Does Australia Exist?
A friend of mine used to say: “I’ve never been to Australia, but I know its there.” Now, if you think about it, that expression goes a long way toward explaining how we all interact. After all, how do we really know there is an Australia?
Now, full disclosure…. I’ve never been to Australia either, but like my friend, I’m pretty sure its there in the sense that there’s a place shaped more or less like the continental United States, but sitting out in the middle of nowhere – relatively close to Indonesia and Papua New Guinea. Also, I’m pretty sure a lot of the elements of the narrative about Australia that we all have in common – that the people over there say funny things like “another shrimp on the barbie” and that its infested with vicious carnivores like koalas and kangaroos – happen to be true.
Anyway, so how do we know that Australia truly does exist, as opposed to being a truly imaginary place like New Zealand? Even people who have been to Australia might be wrong – after all, it might be that when you fly to Australia, what you’re really doing is circling around the Pacific for a few hours and then landing somewhere in the boondocks in Nevada. Most folks who claim to be from Australia could be in on this, Capricorn One-style, with the remainder being innocent simpletons who haven’t figured out the scam.
Well, an economist would think cost and benefits. The costs of mounting such a monumental hoax would be enormous. The benefits – well, there would be some… how could you get people to visit Elko County if you didn’t dress it up? But the financial costs would exceed the financial benefits by many orders of magnitude.
So a rational person would conclude, reluctantly perhaps, that Australia probably does exist – even if they had never been there.
Which leads me to this from one of the denizens of the National Review:
Rich, I thought your column yesterday made a very important point. The letters you post today make valid points as well. Media coverage of Iraq has been biased, and that bias has indeed helped to shape events there for the worse. At the same time, conservative distrust of the media’s very real bias has inclined us to dismiss reports about problems in Iraq that are real.
In the end, I think the media bears fundamental responsibility for this. Had they been less biased–had they reported acts of heroism and the many good things we have done in Iraq–I think conservatives would actually have taken their reporting of the problems in Iraq more seriously. In effect, the media’s consistent liberal bias discredits even its valid reports.
It goes on in this vein, and its worth reading. Now, a lot of the big name bloggers have commented on it already, but there’s still room for a little guy like me to pipe up.
One of the many problems with this is that he’s in effect saying that believing in the existence of Australia would be easier if only the NY Times had the occasional story about the Great Australian Controversy – can a creature like the platypus possibly exist, and what’s with the accent and Crocodile Dundee? The fact that the media is so firmly entrenched in the “Australia Exists” camp only serves to make a smart guy like Kurtz more skeptical.
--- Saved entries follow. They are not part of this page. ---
-- pv_equiv track=rewrite | github.com/alexwday/u-pipeline | u-ingestion/src/ingestion/stages/chunkers/xlsx_chunker.py | _format_xlsx_batch
-- ===== SOURCE A (Python) =====
-- def _format_xlsx_batch(
--     header_rows_context: list[str],
--     sheet_passthrough_rows: list[str],
--     section_context_rows: list[str],
--     overlap_rows: list[str],
--     batch_rows: list[tuple[int, str]],
-- ) -> str:
--     """Build XML-tagged batch content for the LLM prompt.
--
--     Params:
--         header_rows_context: Lines from the top of the sheet
--         sheet_passthrough_rows: Permanent passthrough row lines
--         section_context_rows: Section passthrough from prior batch
--         overlap_rows: Trailing rows from the previous batch
--         batch_rows: Current batch as (row_number, line) tuples
--
--     Returns:
--         str — formatted batch with XML section tags
--
--     Example:
--         >>> _format_xlsx_batch(["| 2 | T |"], [], [], [], [])
--         '<sheet_context>\\n| 2 | T |\\n</sheet_context>'
--     """
--     sections: list[str] = []
--
--     if header_rows_context:
--         body = "\n".join(header_rows_context)
--         sections.append(f"<sheet_context>\n{body}\n</sheet_context>")
--
--     if sheet_passthrough_rows:
--         body = "\n".join(sheet_passthrough_rows)
--         sections.append(
--             "<sheet_passthrough>\n" f"{body}\n" "</sheet_passthrough>"
--         )
--
--     if section_context_rows:
--         body = "\n".join(section_context_rows)
--         sections.append("<section_context>\n" f"{body}\n" "</section_context>")
--
--     if overlap_rows:
--         body = "\n".join(overlap_rows)
--         sections.append(
--             "<prior_chunk_overlap>\n" f"{body}\n" "</prior_chunk_overlap>"
--         )
--
--     if batch_rows:
--         row_lines = [f"[{row_num}] {line}" for row_num, line in batch_rows]
--         body = "\n".join(row_lines)
--         sections.append(f"<current_batch>\n{body}\n</current_batch>")
--
--     return "\n\n".join(sections)
-- ===== SOURCE B (Python) =====
-- def _format_xlsx_batch(
--     header_rows_context,
--     sheet_passthrough_rows,
--     section_context_rows,
--     overlap_rows,
--     batch_rows,
-- ):
--     """Back-to-front construction: each section is prepended onto the already
--     formatted tail string directly, so no intermediate sections list and no
--     final join exist."""
--
--     def wrap(tag, lines, tail):
--         if not lines:
--             return tail
--         block = f"<{tag}>\n" + "\n".join(lines) + f"\n</{tag}>"
--         return block if not tail else block + "\n\n" + tail
--
--     return wrap(
--         "sheet_context",
--         header_rows_context,
--         wrap(
--             "sheet_passthrough",
--             sheet_passthrough_rows,
--             wrap(
--                 "section_context",
--                 section_context_rows,
--                 wrap(
--                     "prior_chunk_overlap",
--                     overlap_rows,
--                     wrap(
--                         "current_batch",
--                         [f"[{n}] {line}" for n, line in batch_rows],
--                         "",
--                     ),
--                 ),
--             ),
--         ),
--     )
-- ===== Notes on version B (the rewrite author's own statement) =====
-- stated objective: alternative
-- what changed: Rebuilds the output back-to-front: a single recursive 'wrap' helper prepends each non-empty tagged section directly onto the already formatted tail string, so there is no sections list and no final '\n\n'.join at all.
import Mathlib
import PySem

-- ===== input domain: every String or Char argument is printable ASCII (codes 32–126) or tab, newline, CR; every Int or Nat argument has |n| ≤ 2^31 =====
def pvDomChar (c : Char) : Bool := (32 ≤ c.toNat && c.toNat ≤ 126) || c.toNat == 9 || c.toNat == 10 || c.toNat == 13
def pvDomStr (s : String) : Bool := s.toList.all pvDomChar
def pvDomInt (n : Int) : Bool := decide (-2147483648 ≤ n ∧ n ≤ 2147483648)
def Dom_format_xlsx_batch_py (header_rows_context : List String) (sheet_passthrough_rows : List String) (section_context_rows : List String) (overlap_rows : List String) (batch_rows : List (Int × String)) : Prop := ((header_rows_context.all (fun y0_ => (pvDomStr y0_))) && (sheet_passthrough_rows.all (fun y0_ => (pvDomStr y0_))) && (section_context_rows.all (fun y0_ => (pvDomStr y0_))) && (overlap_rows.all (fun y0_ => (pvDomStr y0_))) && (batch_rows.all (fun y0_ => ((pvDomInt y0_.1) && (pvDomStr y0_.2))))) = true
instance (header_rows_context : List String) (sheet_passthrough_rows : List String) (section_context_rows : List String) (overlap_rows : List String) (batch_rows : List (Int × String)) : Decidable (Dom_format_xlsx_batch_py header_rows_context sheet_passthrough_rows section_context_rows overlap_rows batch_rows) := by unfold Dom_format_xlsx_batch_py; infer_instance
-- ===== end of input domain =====

-- B builds the result back-to-front: a single 'wrap' helper prepends each tagged section onto the already formatted tail, so no sections list and no final join exist (objective: alternative decomposition).


-- ===== PORT A =====
def format_xlsx_batch_py (header_rows_context : List String) (sheet_passthrough_rows : List String) (section_context_rows : List String) (overlap_rows : List String) (batch_rows : List (Int × String)) : String :=
  let sections : List String := []
  let sections := if header_rows_context.isEmpty then sections else
    sections ++ ["<sheet_context>\n" ++ PySem.Str.join "\n" header_rows_context ++ "\n</sheet_context>"]
  let sections := if sheet_passthrough_rows.isEmpty then sections else
    sections ++ ["<sheet_passthrough>\n" ++ PySem.Str.join "\n" sheet_passthrough_rows ++ "\n</sheet_passthrough>"]
  let sections := if section_context_rows.isEmpty then sections else
    sections ++ ["<section_context>\n" ++ PySem.Str.join "\n" section_context_rows ++ "\n</section_context>"]
  let sections := if overlap_rows.isEmpty then sections else
    sections ++ ["<prior_chunk_overlap>\n" ++ PySem.Str.join "\n" overlap_rows ++ "\n</prior_chunk_overlap>"]
  let sections := if batch_rows.isEmpty then sections else
    let row_lines := batch_rows.map (fun p => "[" ++ PySem.Int.toStr p.1 ++ "] " ++ p.2)
    sections ++ ["<current_batch>\n" ++ PySem.Str.join "\n" row_lines ++ "\n</current_batch>"]
  PySem.Str.join "\n\n" sections

-- ===== PORT B =====
-- B's helper 'wrap': prepend one tagged section (if its lines are non-empty) onto the
-- already formatted tail string; the whole result is built back-to-front by nesting.
def pvWrap (tag : String) (lines : List String) (tail : String) : String :=
  if lines.isEmpty then tail
  else
    let block := "<" ++ tag ++ ">\n" ++ PySem.Str.join "\n" lines ++ "\n</" ++ tag ++ ">"
    if tail = "" then block else block ++ "\n\n" ++ tail

def format_xlsx_batch_py_alt (header_rows_context : List String) (sheet_passthrough_rows : List String) (section_context_rows : List String) (overlap_rows : List String) (batch_rows : List (Int × String)) : String :=
  pvWrap "sheet_context" header_rows_context
    (pvWrap "sheet_passthrough" sheet_passthrough_rows
      (pvWrap "section_context" section_context_rows
        (pvWrap "prior_chunk_overlap" overlap_rows
          (pvWrap "current_batch"
            (batch_rows.map (fun p => "[" ++ PySem.Int.toStr p.1 ++ "] " ++ p.2)) ""))))
-- ===== PRECONDITION & SPEC =====
def Spec_format_xlsx_batch_py (header_rows_context : List String) (sheet_passthrough_rows : List String) (section_context_rows : List String) (overlap_rows : List String) (batch_rows : List (Int × String)) (out : String) : Prop := out = format_xlsx_batch_py_alt header_rows_context sheet_passthrough_rows section_context_rows overlap_rows batch_rows
instance (header_rows_context : List String) (sheet_passthrough_rows : List String) (section_context_rows : List String) (overlap_rows : List String) (batch_rows : List (Int × String)) (out : String) : Decidable (Spec_format_xlsx_batch_py header_rows_context sheet_passthrough_rows section_context_rows overlap_rows batch_rows out) := by unfold Spec_format_xlsx_batch_py; infer_instance

-- ===== CLAIM (what is proved, stated in full; the proofs are below) =====
def Claim_equal_format_xlsx_batch_py : Prop := ∀ (header_rows_context : List String) (sheet_passthrough_rows : List String) (section_context_rows : List String) (overlap_rows : List String) (batch_rows : List (Int × String)), Dom_format_xlsx_batch_py header_rows_context sheet_passthrough_rows section_context_rows overlap_rows batch_rows → Spec_format_xlsx_batch_py header_rows_context sheet_passthrough_rows section_context_rows overlap_rows batch_rows (format_xlsx_batch_py header_rows_context sheet_passthrough_rows section_context_rows overlap_rows batch_rows)

-- ===== LEMMAS AND PROOFS =====

-- The block string B builds for one non-empty section.
def blkStr (tag : String) (lines : List String) : String :=
  "<" ++ tag ++ ">\n" ++ PySem.Str.join "\n" lines ++ "\n</" ++ tag ++ ">"

-- One wrap step folded over a (tag, lines) table; B's nested calls are this foldr on the 5-entry table.
def wrapFoldStep (p : String × List String) (tail : String) : String := pvWrap p.1 p.2 tail

def blkListStep (p : String × List String) (acc : List String) : List String :=
  if p.2.isEmpty then acc else blkStr p.1 p.2 :: acc

lemma blkStr_toList_ne (tag : String) (lines : List String) : (blkStr tag lines).toList ≠ [] := by
  simp [blkStr]

lemma blocks_toList_ne (ps : List (String × List String)) :
    ∀ s ∈ ps.foldr blkListStep [], s.toList ≠ [] := by
  induction ps with
  | nil => simp
  | cons p t ih =>
    intro s hs
    simp only [List.foldr, blkListStep] at hs
    by_cases hE : p.2.isEmpty
    · simp [hE] at hs; exact ih s hs
    · simp [hE] at hs
      rcases hs with h | h
      · subst h; exact blkStr_toList_ne _ _
      · exact ih s h

lemma join_nil' : PySem.Str.join "\n\n" ([] : List String) = "" := by
  apply String.toList_injective; simp [PySem.Str.join, PySem.Chars.join, List.intercalate]

lemma join_singleton' (x : String) : PySem.Str.join "\n\n" [x] = x := by
  apply String.toList_injective; simp [PySem.Str.join, PySem.Chars.join, List.intercalate]

lemma join_cons' (x y : String) (l : List String) :
    PySem.Str.join "\n\n" (x :: y :: l) = x ++ "\n\n" ++ PySem.Str.join "\n\n" (y :: l) := by
  apply String.toList_injective
  simp [PySem.Str.join, PySem.Chars.join, List.intercalate]

lemma join_ne_empty (x : String) (l : List String) (hx : x.toList ≠ []) :
    PySem.Str.join "\n\n" (x :: l) ≠ "" := by
  cases l with
  | nil => rw [join_singleton']; intro h; exact hx (by simp [h])
  | cons y t =>
    rw [join_cons']
    intro h
    have h2 := congrArg String.toList h
    simp [String.toList_append] at h2

-- Each tag's block with the tag variable substituted equals A's fused string literals.
lemma blk_sheet_context (l : List String) :
    blkStr "sheet_context" l = "<sheet_context>\n" ++ PySem.Str.join "\n" l ++ "\n</sheet_context>" := by
  apply String.toList_injective; simp [blkStr, String.toList_append]
lemma blk_sheet_passthrough (l : List String) :
    blkStr "sheet_passthrough" l = "<sheet_passthrough>\n" ++ PySem.Str.join "\n" l ++ "\n</sheet_passthrough>" := by
  apply String.toList_injective; simp [blkStr, String.toList_append]
lemma blk_section_context (l : List String) :
    blkStr "section_context" l = "<section_context>\n" ++ PySem.Str.join "\n" l ++ "\n</section_context>" := by
  apply String.toList_injective; simp [blkStr, String.toList_append]
lemma blk_prior_chunk_overlap (l : List String) :
    blkStr "prior_chunk_overlap" l = "<prior_chunk_overlap>\n" ++ PySem.Str.join "\n" l ++ "\n</prior_chunk_overlap>" := by
  apply String.toList_injective; simp [blkStr, String.toList_append]
lemma blk_current_batch (l : List String) :
    blkStr "current_batch" l = "<current_batch>\n" ++ PySem.Str.join "\n" l ++ "\n</current_batch>" := by
  apply String.toList_injective; simp [blkStr, String.toList_append]

lemma wrapFold_eq_join (ps : List (String × List String)) :
    ps.foldr wrapFoldStep "" = PySem.Str.join "\n\n" (ps.foldr blkListStep []) := by
  induction ps with
  | nil => simp [join_nil']
  | cons p t ih =>
    simp only [List.foldr, wrapFoldStep, blkListStep, ih]
    by_cases hE : p.2.isEmpty
    · simp [pvWrap, hE]
    · cases hL : t.foldr blkListStep [] with
      | nil => simp [pvWrap, hE, join_nil', join_singleton', blkStr]
      | cons y r =>
        have hne : PySem.Str.join "\n\n" (y :: r) ≠ "" := by
          apply join_ne_empty
          exact blocks_toList_ne t y (by rw [hL]; exact List.mem_cons_self ..)
        simp only [pvWrap, hE, Bool.false_eq_true, if_false, if_neg hne]
        rw [join_cons' (blkStr p.1 p.2) y r]
        simp [blkStr]

-- ===== VERDICT (by name: the statement is the Claim_ definition above) =====
theorem format_xlsx_batch_py_spec : Claim_equal_format_xlsx_batch_py := by
  intro h sp sc ov br _
  unfold Spec_format_xlsx_batch_py format_xlsx_batch_py format_xlsx_batch_py_alt
  have hB := wrapFold_eq_join [("sheet_context", h), ("sheet_passthrough", sp),
    ("section_context", sc), ("prior_chunk_overlap", ov),
    ("current_batch", br.map (fun p => "[" ++ PySem.Int.toStr p.1 ++ "] " ++ p.2))]
  simp only [List.foldr, wrapFoldStep, blkListStep] at hB
  rw [hB]
  simp only [List.isEmpty_map, blk_sheet_context, blk_sheet_passthrough, blk_section_context,
    blk_prior_chunk_overlap, blk_current_batch]
  split_ifs <;> rfl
Apparently Kurtz doesn’t think like an economist or he’d be asking himself about costs and benefits. Now, I can think of one big benefit to the media convincing the world that there is a big mess in Iraq, as opposed to a veritable orgy of drive-by school-paintings. What better way to earn a living can there be than hanging out by a swimming pool in a peaceful exotic land and writing stories about a conflict that doesn’t exist?
But the cost side of the equation is the problem, especially the cost of making sure that everyone who is in on the joke continues to play along. That includes the military, as the story isn’t credible without regular American deaths. (Apparently, to a smart guy like Kurtz, even that won’t do it.) All you need is a bit of film of some of some reporters and their families hanging out at the resort in Basra and in this era of You Tube the gig is up.
Which brings up another problem…. despite his protestations, Kurtz knew. The rest of the National Review crowd knew, the conservative bloggers knew, and their readers knew all along that Iraq was a mess. Sure, they were saying otherwise, and they might even had kept themselves willfully and deliberately ignorant, but deep down, every single one of them, except those that are truly morons, knew.
How do I know this? Well, reporters aren’t the only ones who go on vacation. Any of those people could have decided to go over to Iraq and see the painted school houses or witness the gratitude of the Iraqis up close and personal. But more importantly – these people are vehement, and they see the conflict as one in which they are personally involved. They talk about “fighting the war of ideas” on Iraq and their place in it, as if its on a par what the Marines are doing. Well, you’d figure one of these many tens of thousands of people would have some spare time and money (it doesn’t take much to travel the world, as many poor college students can attest) and would want to be the one who goes over there to amass the proof, the final incontrovertible proof, that the only thing keeping the conflict going is that evil liberal media.
Joking! I know New Zealand isn’t real!